The n-Category Café

Tao’s “dynamical system” $(X,(G,\cdot))$ is the action groupoid of $G$ acting on $X$ and I think the cohomology groups he describes are the corresponding groupoid cohomology groups.

Yes, this can be interpreted in general nonabelian cohomology.

Nonabelian cohomology, quite generally, is cohomology on $\infty$-groupoids with coefficients in $\infty$-groupoids, using homotopical cohomology theory.

One way to model this is using $\omega$-groupoids (sufficient for Tao’s application) and the folk model structure on them.

then an $n$-cocycle on a groupoid $C$ with coefficients in the abelian group $A$ is an $\omega$-anafunctor from $C$ to $\mathbf{B}^n A$, i.e. a span

$$\array{ \hat C &\to & \mathbf{B}^n U(1) \\ \downarrow \\ C }$$ where the left leg is an acylic fibration, i.e. an $\omega$-functor which is $k$-surjective for all $k$.

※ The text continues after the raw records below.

-- pv_equiv track=rewrite | github.com/nwleedev/engine | plugins/session-memory/scripts/handwrite_context.py | extract_delta
-- ===== SOURCE A (Python) =====
-- def extract_delta(messages, last_processed_uuid):
--     """Return messages after last_processed_uuid. If None, return all."""
--     if not last_processed_uuid:
--         return messages
--     found = False
--     delta = []
--     for msg in messages:
--         if found:
--             delta.append(msg)
--         if msg.get("uuid") == last_processed_uuid:
--             found = True
--     if not found:
--         return messages  # transcript rotated; use all messages as fallback
--     return delta
-- ===== SOURCE B (Python) =====
-- def extract_delta(messages, last_processed_uuid):
--     """Return messages after last_processed_uuid. If None, return all."""
--     if not last_processed_uuid:
--         return messages
--     idx = next((i for i, m in enumerate(messages)
--                 if m.get("uuid") == last_processed_uuid), None)
--     if idx is None:
--         return messages  # transcript rotated; use all messages as fallback
--     return messages[idx + 1:]
-- ===== Notes on version B (the rewrite author's own statement) =====
-- stated objective: simpler
-- what changed: Replaces the boolean-flag accumulate loop (append every message once found) with a locate-then-slice structure: find the first index whose uuid matches and return messages[idx+1:], or all messages when no index is found.
import Mathlib
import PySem

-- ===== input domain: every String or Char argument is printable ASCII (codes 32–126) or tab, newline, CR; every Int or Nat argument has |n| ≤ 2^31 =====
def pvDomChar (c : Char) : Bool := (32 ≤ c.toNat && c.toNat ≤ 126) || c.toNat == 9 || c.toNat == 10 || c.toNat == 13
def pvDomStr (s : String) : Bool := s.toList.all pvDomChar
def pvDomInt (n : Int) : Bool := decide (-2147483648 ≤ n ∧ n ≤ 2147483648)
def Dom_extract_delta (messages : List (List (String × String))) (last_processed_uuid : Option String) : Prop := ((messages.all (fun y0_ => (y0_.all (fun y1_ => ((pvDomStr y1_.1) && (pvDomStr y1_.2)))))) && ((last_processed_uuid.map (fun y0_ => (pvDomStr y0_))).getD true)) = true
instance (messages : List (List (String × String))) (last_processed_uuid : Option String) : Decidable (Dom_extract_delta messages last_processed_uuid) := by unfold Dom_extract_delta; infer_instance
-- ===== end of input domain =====

-- B replaces A's boolean-flag accumulate loop with locate-the-first-match-then-slice (simpler decomposition).

-- ===== PORT A =====
-- msg.get("uuid"): the Python dict is modelled as its association list; dict(pairs) lookup via PySem.Dict.ofList
def pvGetUuid (msg : List (String × String)) : Option String :=
  (PySem.Dict.ofList msg).get? "uuid"

def extract_delta (messages : List (List (String × String))) (last_processed_uuid : Option String) : List (List (String × String)) :=
  match last_processed_uuid with
  | none => messages
  | some u =>
    if u == "" then messages
    else
      let st := messages.foldl
        (fun (st : Bool × List (List (String × String))) msg =>
          ((if pvGetUuid msg == some u then true else st.1),
           (if st.1 then st.2 ++ [msg] else st.2)))
        (false, [])
      if !st.1 then messages else st.2

-- ===== PORT B =====
def extract_delta_alt (messages : List (List (String × String))) (last_processed_uuid : Option String) : List (List (String × String)) :=
  match last_processed_uuid with
  | none => messages
  | some u =>
    if u == "" then messages
    else
      match messages.findIdx? (fun m => pvGetUuid m == some u) with
      | none => messages
      | some i => messages.drop (i + 1)

-- ===== PRECONDITION & SPEC =====
def Spec_extract_delta (messages : List (List (String × String))) (last_processed_uuid : Option String) (out : List (List (String × String))) : Prop := out = extract_delta_alt messages last_processed_uuid
instance (messages : List (List (String × String))) (last_processed_uuid : Option String) (out : List (List (String × String))) : Decidable (Spec_extract_delta messages last_processed_uuid out) := by unfold Spec_extract_delta; infer_instance

-- ===== CLAIM (what is proved, stated in full; the proofs are below) =====
def Claim_equal_extract_delta : Prop := ∀ (messages : List (List (String × String))) (last_processed_uuid : Option String), Dom_extract_delta messages last_processed_uuid → Spec_extract_delta messages last_processed_uuid (extract_delta messages last_processed_uuid)

-- ===== LEMMAS AND PROOFS =====

-- once found=true, the loop appends every remaining message
theorem pv_fold_true (u : String) (ms : List (List (String × String)))
    (acc : List (List (String × String))) :
    ms.foldl
      (fun (st : Bool × List (List (String × String))) msg =>
        ((if pvGetUuid msg == some u then true else st.1),
         (if st.1 then st.2 ++ [msg] else st.2)))
      (true, acc) = (true, acc ++ ms) := by
  induction ms generalizing acc with
  | nil => simp
  | cons m ms ih =>
    simp only [List.foldl_cons, if_true]
    split <;> simpa using ih (acc ++ [m])

-- before the first match, the loop keeps found=false and the accumulator unchanged;
-- at the first match it switches to the append-everything phase
theorem pv_fold_false (u : String) (ms : List (List (String × String)))
    (acc : List (List (String × String))) :
    ms.foldl
      (fun (st : Bool × List (List (String × String))) msg =>
        ((if pvGetUuid msg == some u then true else st.1),
         (if st.1 then st.2 ++ [msg] else st.2)))
      (false, acc) =
      match ms.findIdx? (fun m => pvGetUuid m == some u) with
      | none => (false, acc)
      | some i => (true, acc ++ ms.drop (i + 1)) := by
  induction ms generalizing acc with
  | nil => simp
  | cons m ms ih =>
    simp only [List.foldl_cons, List.findIdx?_cons]
    by_cases h : pvGetUuid m == some u
    · simp only [h, if_true, Bool.false_eq_true, if_false]
      rw [pv_fold_true]
      simp
    · simp only [h, Bool.false_eq_true, if_false]
      rw [ih acc]
      cases hfi : ms.findIdx? (fun m => pvGetUuid m == some u) with
      | none => simp
      | some i => simp [List.drop_succ_cons]

-- ===== VERDICT (by name: the statement is the Claim_ definition above) =====
theorem extract_delta_spec : Claim_equal_extract_delta := by
  intro messages lpu _
  unfold Spec_extract_delta extract_delta extract_delta_alt
  cases lpu with
  | none => rfl
  | some u =>
    by_cases hu : u == ""
    · simp [hu]
    · simp only [hu, if_false, Bool.false_eq_true]
      rw [pv_fold_false]
      cases hfi : messages.findIdx? (fun m => pvGetUuid m == some u) <;> simp
-- pv_equiv track=rewrite | github.com/starodumovski/raft | server.py | find_commitIndex
-- ===== SOURCE A (Python) =====
-- from collections import Counter
--
-- SERVICE_AMOUNT = 0
--
-- def find_commitIndex(list_: list):
--     vals = sorted(Counter(list_).most_common(), key=lambda x: x[0], reverse=True)
--     commitIndex = 0
--     all_sum = 0
--     for tup in vals:
--         all_sum += tup[1]
--         if all_sum >= (SERVICE_AMOUNT - 1) // 2:
--             commitIndex = tup[0]
--             return commitIndex
--     return commitIndex
-- ===== SOURCE B (Python) =====
-- SERVICE_AMOUNT = 0
--
-- def find_commitIndex(list_: list):
--     # With SERVICE_AMOUNT = 0 the threshold is -1, which the first (largest)
--     # value always reaches: the result is simply the maximum, or 0 when empty.
--     if not list_:
--         return 0
--     m = list_[0]
--     for x in list_[1:]:
--         if x > m:
--             m = x
--     return m
-- ===== Notes on version B (the rewrite author's own statement) =====
-- stated objective: faster
-- what changed: Replaced Counter + two sorts + cumulative-sum scan (whose threshold (SERVICE_AMOUNT-1)//2 = -1 is always met at the first, largest value) by a single linear max pass with 0 for the empty list.
import Mathlib
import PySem

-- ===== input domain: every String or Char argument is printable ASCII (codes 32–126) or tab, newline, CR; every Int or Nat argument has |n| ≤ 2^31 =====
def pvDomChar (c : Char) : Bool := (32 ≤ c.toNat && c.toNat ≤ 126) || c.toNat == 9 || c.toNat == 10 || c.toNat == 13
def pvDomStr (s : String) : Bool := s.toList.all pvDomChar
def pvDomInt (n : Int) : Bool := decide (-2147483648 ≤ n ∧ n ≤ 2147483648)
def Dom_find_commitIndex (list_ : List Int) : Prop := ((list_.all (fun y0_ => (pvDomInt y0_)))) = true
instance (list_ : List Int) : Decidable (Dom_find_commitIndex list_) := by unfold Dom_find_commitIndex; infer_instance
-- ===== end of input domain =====

-- B replaces Counter + two sorts + a cumulative scan (threshold (0-1)//2 = -1, met at the first
-- and largest value) by a single linear max pass; objective: faster (asymptotic).


-- ===== PORT A =====
-- the 'for tup in vals' loop of A, carrying all_sum; SERVICE_AMOUNT = 0, so the threshold is (0-1)//2
def findCommitLoop : List (Int × Int) → Int → Int
  | [], _ => 0
  | tup :: rest, allSum =>
    let s := allSum + tup.2
    if PySem.Int.floordiv (0 - 1) 2 ≤ s then tup.1 else findCommitLoop rest s

def find_commitIndex (list_ : List Int) : Int :=
  -- Counter(list_).most_common() = items sorted by count, reverse=True (stable)
  let mc := PySem.List.sorted (PySem.Dict.counter list_).items (fun t => t.2) true
  let vals := PySem.List.sorted mc (fun x => x.1) true
  findCommitLoop vals 0

-- ===== PORT B =====
-- the 'for x in list_[1:]' loop of B, carrying the running maximum m
def maxLoop : List Int → Int → Int
  | [], m => m
  | x :: xs, m => maxLoop xs (if m < x then x else m)

def find_commitIndex_alt : List Int → Int
  | [] => 0
  | x :: xs => maxLoop xs x

-- ===== PRECONDITION & SPEC =====
def Spec_find_commitIndex (list_ : List Int) (out : Int) : Prop := out = find_commitIndex_alt list_
instance (list_ : List Int) (out : Int) : Decidable (Spec_find_commitIndex list_ out) := by unfold Spec_find_commitIndex; infer_instance

-- ===== CLAIM (what is proved, stated in full; the proofs are below) =====
def Claim_equal_find_commitIndex : Prop := ∀ (list_ : List Int), Dom_find_commitIndex list_ → Spec_find_commitIndex list_ (find_commitIndex list_)

-- ===== LEMMAS AND PROOFS =====

theorem maxLoop_mem (xs : List Int) (m : Int) : maxLoop xs m = m ∨ maxLoop xs m ∈ xs := by
  induction xs generalizing m with
  | nil => left; rfl
  | cons x xs ih =>
    simp only [maxLoop]
    rcases ih (if m < x then x else m) with h | h
    · rw [h]; split_ifs with hx
      · right; simp
      · left; rfl
    · right; simp [h]

theorem le_maxLoop (xs : List Int) (m : Int) :
    m ≤ maxLoop xs m ∧ ∀ y ∈ xs, y ≤ maxLoop xs m := by
  induction xs generalizing m with
  | nil => simp [maxLoop]
  | cons x xs ih =>
    simp only [maxLoop]
    rcases ih (if m < x then x else m) with ⟨h1, h2⟩
    refine ⟨?_, ?_⟩
    · refine le_trans ?_ h1; split_ifs with hx <;> omega
    · intro y hy
      rcases List.mem_cons.mp hy with rfl | hy
      · refine le_trans ?_ h1; split_ifs with hx <;> omega
      · exact h2 y hy

theorem find_commitIndex_spec : Claim_equal_find_commitIndex := by
  intro list_ _
  unfold Spec_find_commitIndex find_commitIndex
  cases hl : list_ with
  | nil => decide
  | cons a as =>
    set mc := PySem.List.sorted (PySem.Dict.counter (a :: as)).items (fun t => t.2) true with hmc
    set vals := PySem.List.sorted mc (fun x : Int × Int => x.1) true with hvals
    -- every element of the original list appears as a key in mc (hence in vals)
    have hkeys : ∀ y ∈ (a :: as), (y, ((a :: as).count y : Int)) ∈ vals := by
      intro y hy
      have : (y, ((a :: as).count y : Int)) ∈ (PySem.Dict.counter (a :: as)).items := by
        rw [PySem.Dict.items_counter]
        exact List.mem_map.mpr ⟨y, (PySem.Set.mem_ofList _ _).mpr hy, rfl⟩
      rw [hvals, PySem.List.mem_sorted, hmc, PySem.List.mem_sorted]
      exact this
    -- vals is nonempty
    have hne : vals ≠ [] := by
      intro h
      have := hkeys a (by simp)
      rw [h] at this; exact absurd this (List.not_mem_nil)
    cases hv : vals with
    | nil => exact absurd hv hne
    | cons m t =>
      -- m's key bounds all keys
      have hmax : ∀ y ∈ (a :: as), y ≤ m.1 := by
        intro y hy
        have := PySem.List.key_head_sorted_rev_ge (xs := mc) (key := fun x : Int × Int => x.1)
          (by rw [← hvals, hv]) (y, ((a :: as).count y : Int))
          (by have := hkeys y hy; rw [hvals, PySem.List.mem_sorted] at this; exact this)
        exact this
      -- m's count is nonnegative (it is a list count)
      have hm_items : m ∈ (PySem.Dict.counter (a :: as)).items := by
        have : m ∈ vals := by rw [hv]; simp
        rw [hvals, PySem.List.mem_sorted, hmc, PySem.List.mem_sorted] at this
        exact this
      have hcount : 0 ≤ m.2 := by
        rw [PySem.Dict.items_counter] at hm_items
        rcases List.mem_map.mp hm_items with ⟨k, _, hk⟩
        rw [← hk]; exact Int.natCast_nonneg _
      -- A returns m.1
      have hA : findCommitLoop vals 0 = m.1 := by
        rw [hv]
        simp only [findCommitLoop]
        rw [if_pos]
        have : PySem.Int.floordiv (0 - 1) 2 = -1 := by decide
        rw [this]; omega
      -- m.1 ∈ list (it is a key of the counter)
      have hmem : m.1 ∈ (a :: as) := by
        rw [PySem.Dict.items_counter] at hm_items
        rcases List.mem_map.mp hm_items with ⟨k, hk, hkeq⟩
        have : m.1 = k := by rw [← hkeq]
        rw [this]
        exact (PySem.Set.mem_ofList _ _).mp hk
      -- B returns the max of the list
      rw [hA]
      simp only [find_commitIndex_alt]
      rcases maxLoop_mem as a with h | h
      · -- maxLoop = a
        rcases le_maxLoop as a with ⟨h1, h2⟩
        have h3 : m.1 ≤ maxLoop as a := by
          rcases List.mem_cons.mp hmem with hma | hma
          · rw [hma]; exact h1
          · exact h2 _ hma
        have h4 : maxLoop as a ≤ m.1 := by rw [h]; exact hmax a (by simp)
        omega
      · rcases le_maxLoop as a with ⟨h1, h2⟩
        have h3 : m.1 ≤ maxLoop as a := by
          rcases List.mem_cons.mp hmem with hma | hma
          · rw [hma]; exact h1
          · exact h2 _ hma
        have h4 : maxLoop as a ≤ m.1 := hmax _ (List.mem_cons_of_mem _ h)
        omega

That ordinary group cohomolgy is reproduced this way is nicely described in the work by Ronnie Brown, Phillip Higgins and Rafael Sivera, in the context of Nonabelian algebraic topology. I know they have a comprehensive monograph in preparation which explains this in detail, one can ask them for a pdf copy. But maybe this is also described in one of their published articles.

Groupoid cocycles such as Tao considers appear in particular in the study of Dijkgraaf-Witten theory in the context of the twisted Drinfeld double. An interpretation of this entirely in the above context of cohomology of $\infty$-groupoids with coefficients in $\infty$-groupoids is here.

I’m afraid Urs’ comment may scare away people who aren’t experts on $\omega$-groupoids. People usually need to climb the dimensional ladder slowly at first.

So, to build a bridge between cultures, it would be nice to give Terry Tao some good concrete examples where the sort of cohomology class he was asking about actually comes up: an element of $H^2(G,X,U)$.

I wanted to provide an example, but I didn’t get around to it because I was stunned by his notation $H^n(G,X,U)$. I’d never seen before, so I decided I should get back to my actual work.

Now Urs seems to be bridging the notational gap. So, let me guess: Tao has got a group $G$ acting on a set $X$, and an abelian group $U$. So, is $H^n(G,X,U)$ the cohomology of the action groupoid $X//G$ with coefficients in $U$?

I guess in his expository post Tao is talking about the case where $X$ and $G$ are topologically discrete (indeed finite). So he’s not worrying about the topology of $X//G$ yet. But in many interesting examples of dynamical systems, $X$ and often $G$ will have some topology. So, I imagine we’ll shortly need to consider the case of a topological group $G$ acting on a topological space $X$, making $X//G$ into a topological groupoid.

Or, maybe Tao is heading for the world of measure theory rather than topology.

The paper – Nonconventional ergodic averages and nilmanifolds – by Kra and Host is mentioned as a source by Tao. Appendix C contains information about the cohomology of dynamical systems.

Perhaps more accessible is his earlier post – What is a gauge?. Example 2 concerns dynamical systems. Surely this material is amenable to Café treatment.

Hi, thanks for discussing my post!

While I am ultimately interested in whether higher cohomology has applications to dynamical systems in the measure-theoretic or topological categories, for simplicity I wanted to first start with discrete dynamical systems, i.e. a discrete group G acting on a discrete set X.

My main question is whether higher cohomology has any relationship with the extension problem - i.e. extending a group action of G on X to some principal U-bundle over X, where U is an abelian group. (Nonabelian groups are also very interesting, but for simplicity let’s start with the abelian case. Again, take U to be discrete to avoid complications.)

The first cohomology group $H^1(G,X,U)$ classifies all U-extensions of the G-system X up to conjugation (so I guess it should be equivalent to $Ext(U,G,X)$ or something like that, though one should caution that U is not itself a G-system so one does not precisely have a short exact sequence here). My question was whether the higher cohomology groups, say $H^2(G,X,U)$, are also related to some sort of extension problem. Presumably things like the universal coefficient theorem for cohomology would be relevant here, but other people should be more expert than I in answering this.

Perhaps the situation for group cohomology is better understood - what do higher cohomology groups in that situation have to do with the extension problem for groups?